What to do ▸ In the entries below, the lines from the one with "(t : List Nat)" through the one with "omega) (Int.ofNat s)]" are to be copied exactly; both ends count.

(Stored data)
-- pv_equiv track=rewrite | github.com/CarlsonQuick/adventOfCode2020 | day10/day10.py | find_flex_points
-- ===== SOURCE A (Python) =====
-- def find_flex_points(input, map):
--     flex_points = []
--     i = 0
--     while i < len(input):
--         start_flex = i
--         end_flex = -1
--         while i < len(input) and not (len(map[input[i]]) == 1 and len(map[map[input[i]][0]]) >1):
--             end_flex = i
--             i+=1
--         i+=1
--
--         if i > len(input):
--             end_flex = len(input)-1
--         else:
--             end_flex=i
--         if end_flex >= 0:
--             flex_points.append([start_flex, end_flex])
--
--     return flex_points
-- ===== SOURCE B (Python) =====
-- def find_flex_points(input, map):
--     n = len(input)
--     breaks = [i for i in range(n)
--               if len(map[input[i]]) == 1 and len(map[map[input[i]][0]]) > 1]
--     ranges = []
--     s = 0
--     for b in breaks:
--         ranges.append([s, b + 1])
--         s = b + 1
--     if s < n:
--         ranges.append([s, n - 1])
--     return ranges
-- ===== Notes on version B (the rewrite author's own statement) =====
-- stated objective: simpler
-- what changed: Replaces the nested while-loops with manual index arithmetic by a two-phase decomposition: first collect all breakpoint indices with one comprehension, then emit the [start, break+1] segments and the trailing [start, n-1] segment by a plain loop over that list.
import Mathlib
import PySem

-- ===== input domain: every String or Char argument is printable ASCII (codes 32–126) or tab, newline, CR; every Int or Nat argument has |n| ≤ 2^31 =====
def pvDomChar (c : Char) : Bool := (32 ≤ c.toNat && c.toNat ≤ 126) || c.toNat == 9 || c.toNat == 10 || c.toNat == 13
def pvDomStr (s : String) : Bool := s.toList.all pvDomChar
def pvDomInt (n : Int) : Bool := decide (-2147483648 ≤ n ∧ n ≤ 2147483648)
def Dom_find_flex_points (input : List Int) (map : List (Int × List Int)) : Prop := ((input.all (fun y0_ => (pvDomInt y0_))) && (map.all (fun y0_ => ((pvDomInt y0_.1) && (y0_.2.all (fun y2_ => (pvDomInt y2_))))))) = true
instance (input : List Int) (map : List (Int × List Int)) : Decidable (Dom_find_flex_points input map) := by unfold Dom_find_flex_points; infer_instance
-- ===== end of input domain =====

-- B replaces A's nested while-loops by a two-phase decomposition (collect breakpoint
-- indices, then emit segments); objective: simpler, same O(n) cost.


-- ===== PORT A =====
-- the breakpoint test 'len(map[input[i]]) == 1 and len(map[map[input[i]][0]]) > 1',
-- written with a default lookup; Pre_ guarantees both dict lookups succeed, where it
-- coincides with Python (outside Pre_ the Python raises KeyError).
def pvBreakAt (map : List (Int × List Int)) (x : Int) : Bool :=
  let v := ((PySem.Dict.mk map).getD x [])
  v.length == 1 && ((PySem.Dict.mk map).getD v.headI []).length > 1

-- inner 'while i < len(input) and not (...)' loop; state (i, end_flex); the fuel
-- argument only bounds iterations (input.length - i suffices), it changes no value
def pvInnerA (input : List Int) (map : List (Int × List Int)) : Nat → Nat → Int → Nat × Int
  | 0, i, ef => (i, ef)
  | fuel + 1, i, ef =>
    if i < input.length ∧ pvBreakAt map (input.getD i 0) = false then
      pvInnerA input map fuel (i + 1) (Int.ofNat i)
    else (i, ef)

-- outer 'while i < len(input)' loop (fuel: input.length suffices, i strictly increases)
def pvOuterA (input : List Int) (map : List (Int × List Int)) : Nat → Nat → List (List Int)
  | 0, _ => []
  | fuel + 1, i =>
    if i < input.length then
      let start := i
      let r := pvInnerA input map input.length i (-1)
      let i2 := r.1 + 1
      let ef : Int := if input.length < i2 then (input.length : Int) - 1 else (i2 : Int)
      let rest := pvOuterA input map fuel i2
      if 0 ≤ ef then [(start : Int), ef] :: rest else rest
    else []

def find_flex_points (input : List Int) (map : List (Int × List Int)) : List (List Int) :=
  pvOuterA input map input.length 0

-- ===== PORT B =====
def find_flex_points_alt (input : List Int) (map : List (Int × List Int)) : List (List Int) :=
  let n := input.length
  let breaks := (List.range n).filter (fun i => pvBreakAt map (input.getD i 0))
  let p := breaks.foldl
    (fun (p : List (List Int) × Nat) (b : Nat) => (p.1 ++ [[(p.2 : Int), (b : Int) + 1]], b + 1))
    ([], 0)
  if p.2 < n then p.1 ++ [[(p.2 : Int), (n : Int) - 1]] else p.1

-- ===== PRECONDITION & SPEC =====
-- the breakpoint test looks up map[input[i]] and (when that value is a singleton) map of
-- its head; Python raises KeyError when a lookup is missing — Pre_ admits exactly the
-- inputs where every such lookup succeeds.
def pvOkKey (map : List (Int × List Int)) (x : Int) : Bool :=
  match (PySem.Dict.mk map).get? x with
  | none => false
  | some v => !(v.length == 1) || ((PySem.Dict.mk map).get? v.headI).isSome

def Pre_find_flex_points (input : List Int) (map : List (Int × List Int)) : Prop :=
  ∀ x ∈ input, pvOkKey map x = true
instance (input : List Int) (map : List (Int × List Int)) : Decidable (Pre_find_flex_points input map) := by unfold Pre_find_flex_points; infer_instance

def pvWitness_find_flex_points : List Int × (List (Int × List Int)) :=
  ([1, 2, 2, 3], [(1, [2]), (2, [1, 3]), (3, [2])])

def Spec_find_flex_points (input : List Int) (map : List (Int × List Int)) (out : List (List Int)) : Prop := out = find_flex_points_alt input map
instance (input : List Int) (map : List (Int × List Int)) (out : List (List Int)) : Decidable (Spec_find_flex_points input map out) := by unfold Spec_find_flex_points; infer_instance

-- ===== CLAIM (what is proved, stated in full; the proofs are below) =====
def Claim_equal_find_flex_points : Prop := ∀ (input : List Int) (map : List (Int × List Int)), Dom_find_flex_points input map → Pre_find_flex_points input map → Spec_find_flex_points input map (find_flex_points input map)

-- ===== LEMMAS AND PROOFS =====

-- breakpoint indices at positions ≥ s
def pvBreaksFrom (input : List Int) (map : List (Int × List Int)) (s : Nat) : List Nat :=
  (List.range' s (input.length - s)).filter (fun i => pvBreakAt map (input.getD i 0))

-- B's segment builder, in recursive form
def pvGoB (n : Nat) : List Nat → Nat → List (List Int)
  | [], s => if s < n then [[(s : Int), (n : Int) - 1]] else []
  | b :: t, s => [(s : Int), (b : Int) + 1] :: pvGoB n t (b + 1)

theorem pvBreaksFrom_empty (input : List Int) (map : List (Int × List Int)) (s : Nat)
    (h : input.length ≤ s) : pvBreaksFrom input map s = [] := by
  simp [pvBreaksFrom, Nat.sub_eq_zero_of_le h]

theorem pvBreaksFrom_step (input : List Int) (map : List (Int × List Int)) (s : Nat)
    (h : s < input.length) :
    pvBreaksFrom input map s =
      if pvBreakAt map (input.getD s 0) then s :: pvBreaksFrom input map (s + 1)
      else pvBreaksFrom input map (s + 1) := by
  have h1 : input.length - s = (input.length - (s + 1)) + 1 := by omega
  rw [pvBreaksFrom, h1, List.range'_succ, List.filter_cons]
  split <;> rename_i hp <;> simp_all [pvBreaksFrom]

theorem pvBreaksFrom_mem (input : List Int) (map : List (Int × List Int)) (s b : Nat)
    (h : b ∈ pvBreaksFrom input map s) : s ≤ b ∧ b < input.length := by
  have := (List.mem_filter.1 h).1
  have := List.mem_range'_1.1 this
  omega

theorem pvBreaksFrom_tail (input : List Int) (map : List (Int × List Int)) (s b : Nat)
    (t : List Nat) (h : pvBreaksFrom input map s = b :: t) :
    pvBreaksFrom input map (b + 1) = t := by
  by_cases hs : s < input.length
  · rw [pvBreaksFrom_step input map s hs] at h
    split at h
    · cases h; rfl
    · exact pvBreaksFrom_tail input map (s + 1) b t h
  · rw [pvBreaksFrom_empty input map s (by omega)] at h
    cases h
termination_by input.length - s

theorem pvInnerA_fst (input : List Int) (map : List (Int × List Int)) (fuel : Nat) :
    ∀ (s : Nat), s ≤ input.length → input.length - s ≤ fuel → ∀ (ef : Int),
    (pvInnerA input map fuel s ef).1 =
      (match pvBreaksFrom input map s with | [] => input.length | b :: _ => b) := by
  induction fuel with
  | zero =>
    intro s h hf ef
    have : s = input.length := by omega
    rw [pvInnerA, pvBreaksFrom_empty input map s (by omega)]
    simpa using this
  | succ fuel ih =>
    intro s h hf ef
    rw [pvInnerA]
    split <;> rename_i hc
    · rw [ih (s + 1) (by omega) (by omega) (Int.ofNat s)]
      rw [pvBreaksFrom_step input map s hc.1, if_neg (by simp only [hc.2]; simp)]
    · by_cases hs : s < input.length
      · have hp : pvBreakAt map (input.getD s 0) = true := by
          by_contra hq
          exact hc ⟨hs, by simpa using hq⟩
        rw [pvBreaksFrom_step input map s hs, if_pos hp]
      · have : s = input.length := by omega
        rw [pvBreaksFrom_empty input map s (by omega)]
        simpa using this

theorem pvOuterA_eq (input : List Int) (map : List (Int × List Int)) (fuel : Nat) :
    ∀ (s : Nat), s ≤ input.length → input.length - s ≤ fuel →
    pvOuterA input map fuel s = pvGoB input.length (pvBreaksFrom input map s) s := by
  induction fuel with
  | zero =>
    intro s h hf
    have : s = input.length := by omega
    rw [pvOuterA, pvBreaksFrom_empty input map s (by omega), pvGoB, if_neg (by omega)]
  | succ fuel ih =>
    intro s h hf
    by_cases hs : s < input.length
    · rcases hb : pvBreaksFrom input map s with _ | ⟨b, t⟩
      · have h1 : (pvInnerA input map input.length s (-1)).1 = input.length := by
          rw [pvInnerA_fst input map input.length s h (by omega) (-1), hb]
        rw [pvOuterA, if_pos hs]
        simp only [h1]
        rw [if_pos (by omega : input.length < input.length + 1)]
        rw [if_pos (by omega : (0 : Int) ≤ (input.length : Int) - 1)]
        have hrest : pvOuterA input map fuel (input.length + 1) = [] := by
          cases fuel <;> rw [pvOuterA] <;> simp
        rw [hrest, pvGoB, if_pos hs]
      · have hm := pvBreaksFrom_mem input map s b (by rw [hb]; exact List.mem_cons_self ..)
        have h1 : (pvInnerA input map input.length s (-1)).1 = b := by
          rw [pvInnerA_fst input map input.length s h (by omega) (-1), hb]
        rw [pvOuterA, if_pos hs]
        simp only [h1]
        rw [if_neg (by omega : ¬ input.length < b + 1)]
        rw [if_pos (by positivity : (0 : Int) ≤ ((b + 1 : Nat) : Int))]
        rw [ih (b + 1) (by omega) (by omega)]
        rw [pvBreaksFrom_tail input map s b t hb, pvGoB]
        push_cast
        ring_nf
    · rw [pvOuterA, if_neg hs]
      rw [pvBreaksFrom_empty input map s (by omega), pvGoB, if_neg hs]

theorem pvFoldl_goB (n : Nat) (bs : List Nat) (acc : List (List Int)) (s : Nat) :
    (let p := bs.foldl
        (fun (p : List (List Int) × Nat) (b : Nat) =>
          (p.1 ++ [[(p.2 : Int), (b : Int) + 1]], b + 1)) (acc, s)
     if p.2 < n then p.1 ++ [[(p.2 : Int), (n : Int) - 1]] else p.1) =
    acc ++ pvGoB n bs s := by
  induction bs generalizing acc s with
  | nil =>
    simp only [List.foldl_nil, pvGoB]
    split <;> simp
  | cons b t ih =>
    simp only [List.foldl_cons]
    rw [ih (acc ++ [[(s : Int), (b : Int) + 1]]) (b + 1), pvGoB]
    simp

-- ===== VERDICT (by name: the statement is the Claim_ definition above) =====
theorem find_flex_points_spec : Claim_equal_find_flex_points := by
  intro input map _ _
  unfold Spec_find_flex_points find_flex_points find_flex_points_alt
  rw [pvOuterA_eq input map input.length 0 (by omega) (by omega)]
  have hr : (List.range input.length).filter
      (fun i => pvBreakAt map (input.getD i 0)) = pvBreaksFrom input map 0 := by
    rw [pvBreaksFrom, List.range_eq_range']
    simp
  simp only [hr]
  have hf := pvFoldl_goB input.length (pvBreaksFrom input map 0) [] 0
  simp only [List.nil_append] at hf
  exact hf.symm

Response to this task ▸
    (t : List Nat) (h : pvBreaksFrom input map s = b :: t) :
    pvBreaksFrom input map (b + 1) = t := by
  by_cases hs : s < input.length
  · rw [pvBreaksFrom_step input map s hs] at h
    split at h
    · cases h; rfl
    · exact pvBreaksFrom_tail input map (s + 1) b t h
  · rw [pvBreaksFrom_empty input map s (by omega)] at h
    cases h
termination_by input.length - s

theorem pvInnerA_fst (input : List Int) (map : List (Int × List Int)) (fuel : Nat) :
    ∀ (s : Nat), s ≤ input.length → input.length - s ≤ fuel → ∀ (ef : Int),
    (pvInnerA input map fuel s ef).1 =
      (match pvBreaksFrom input map s with | [] => input.length | b :: _ => b) := by
  induction fuel with
  | zero =>
    intro s h hf ef
    have : s = input.length := by omega
    rw [pvInnerA, pvBreaksFrom_empty input map s (by omega)]
    simpa using this
  | succ fuel ih =>
    intro s h hf ef
    rw [pvInnerA]
    split <;> rename_i hc
    · rw [ih (s + 1) (by omega) (by omega) (Int.ofNat s)]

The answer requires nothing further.